theorem pvLoop : ∀ (k : Nat) (l : List Char), 1 ≤ k → l.head? ≠ some ' ' → l.getLast? ≠ some ' ' →
    ¬(List.replicate (k+1) ' ' <:+: l) →
    pvNorm (List.foldl pvStep l (PySem.List.pyRange (k : Int) 1 (-1))) = pvNorm l ∧
    (List.foldl pvStep l (PySem.List.pyRange (k : Int) 1 (-1))).head? ≠ some ' ' ∧
    (List.foldl pvStep l (PySem.List.pyRange (k : Int) 1 (-1))).getLast? ≠ some ' ' ∧
    ¬(List.replicate 2 ' ' <:+: List.foldl pvStep l (PySem.List.pyRange (k : Int) 1 (-1))) := by
  intro k l hk hh hl hnr
  obtain ⟨j, rfl⟩ : ∃ j, k = j + 1 := ⟨k - 1, by omega⟩
  exact pvLoopAux j l hh hl (by simpa using hnr)

theorem pvLastCons (a : Char) (l : List Char) (h : l ≠ []) : (a :: l).getLast? = l.getLast? := by
  cases l with
  | nil => exact absurd rfl h
  | cons b m => exact List.getLast?_cons_cons

theorem pvFixW : ∀ n, ∀ l : List Char, l.length ≤ n → ¬(List.replicate 2 ' ' <:+: l) →
    l.getLast? ≠ some ' ' → pvNormW l = l := by
  intro n
  induction n with
  | zero =>
    intro l hl _ _
    have : l = [] := by cases l <;> simp_all
    subst this
    rfl
  | succ n ih =>
    intro l hl h2 hlast
    cases l with
    | nil => rfl
    | cons c t =>
      by_cases hc : c = ' '
      · subst hc
        cases t with
        | nil => simp at hlast
        | cons d u =>
          have hd : d ≠ ' ' := by
            intro hds
            subst hds
            exact h2 (show List.replicate 2 ' ' <+: _ by simp [List.replicate]).isInfix
          have hn : pvNorm (d :: u) = d :: pvNormW u := by simp [pvNorm, hd]
          have hwu : pvNormW u = u := by
            cases u with
            | nil => rfl
            | cons e v =>
              apply ih _ (by simp at hl ⊢; omega)
              · intro h
                exact h2 (h.trans (((List.suffix_cons d _).trans (List.suffix_cons ' ' _))).isInfix)
              · rw [← pvLastCons d _ (by simp), ← pvLastCons ' ' _ (by simp)]
                exact hlast
          simp only [pvNormW, hn, hwu]
          simp
      · have hwt : pvNormW t = t := by
          cases t with
          | nil => rfl
          | cons e v =>
            apply ih _ (by simp at hl ⊢; omega)
            · intro h
              exact h2 (h.trans (List.suffix_cons c _).isInfix)
            · rw [← pvLastCons c _ (by simp)]
              exact hlast
        simp [pvNormW, hc, hwt]

theorem pvFix (l : List Char) (h2 : ¬(List.replicate 2 ' ' <:+: l)) (hh : l.head? ≠ some ' ')
    (hl : l.getLast? ≠ some ' ') : pvNorm l = l := by
  cases l with
  | nil => rfl
  | cons c t =>
    have hc : c ≠ ' ' := by simpa using hh
    have hwt : pvNormW t = t := by
      cases t with
      | nil => rfl
      | cons e v =>
        apply pvFixW (e :: v).length _ le_rfl
        · intro h
          exact h2 (h.trans (List.suffix_cons c _).isInfix)
        · rw [← pvLastCons c _ (by simp)]
          exact hl
    simp [pvNorm, hc, hwt]

theorem pvLastSuffix (l : List Char) : l.getLast? = some ' ' ↔ [' '] <:+ l := by
  constructor
  · intro h
    obtain ⟨ys, rfl⟩ := List.getLast?_eq_some_iff.mp h
    exact ⟨ys, rfl⟩
  · rintro ⟨t, rfl⟩
    exact List.getLast?_concat

theorem pvLstripEq : ∀ n (s : String), s.toList.length ≤ n →
    (pvLstrip s).toList = s.toList.dropWhile (· == ' ') := by
  intro n
  induction n with
  | zero =>
    intro s hs
    have h0 : s.toList = [] := by cases hsl : s.toList <;> simp_all
    rw [pvLstrip]
    have hsw : ¬ (PySem.Str.startswith s " " = true) := by
      intro h
      have := (PySem.Chars.startswith_iff s.toList (" ".toList)).mp (by simpa using h)
      rw [h0] at this
      simpa using this.length_le
    rw [dif_neg hsw]
    simp [h0]
  | succ n ih =>
    intro s hs
    rw [pvLstrip]
    by_cases h : PySem.Str.startswith s " " = true
    · rw [dif_pos h]
      have hp : (" ".toList) <+: s.toList := (PySem.Chars.startswith_iff _ _).mp (by simpa using h)
      obtain ⟨t, ht⟩ := hp
      have htl : s.toList = ' ' :: t := by rw [← ht]; rfl
      have hsl : (PySem.Str.slice s (some 1) none).toList = t := by
        simp [PySem.List.slice_from_one, htl]
      rw [ih _ (by rw [hsl]; have := hs; rw [htl] at this; simp at this; omega)]
      rw [hsl, htl]
      simp
    · rw [dif_neg h]
      cases hsl : s.toList with
      | nil => simp
      | cons c t =>
        have hc : c ≠ ' ' := by
          intro hcs
          subst hcs
          apply h
          simp only [PySem.Str.startswith]
          rw [PySem.Chars.startswith_iff]
          rw [hsl]
          exact (show (" ".toList) = [' '] from rfl) ▸ ⟨t, rfl⟩
        simp [hc]

theorem pvHeadDropWhile (l : List Char) : (l.dropWhile (· == ' ')).head? ≠ some ' ' := by
  induction l with
  | nil => simp
  | cons c t ih =>
    by_cases hc : c = ' '
    · simpa [List.dropWhile_cons, hc] using ih
    · simp [hc]

theorem pvNormDropWhile (l : List Char) : pvNorm (l.dropWhile (· == ' ')) = pvNorm l := by
  induction l with
  | nil => rfl
  | cons c t ih =>
    by_cases hc : c = ' '
    · simpa [List.dropWhile_cons, hc, pvNorm] using ih
    · simp [hc]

## WHAT THE TASK REQUIRES
When the word "hlast" shows up in a line of the entries, report that line.

## SOLVED PROBLEM
    intro l hl h2 hlast
        | nil => simp at hlast
                exact hlast
              exact hlast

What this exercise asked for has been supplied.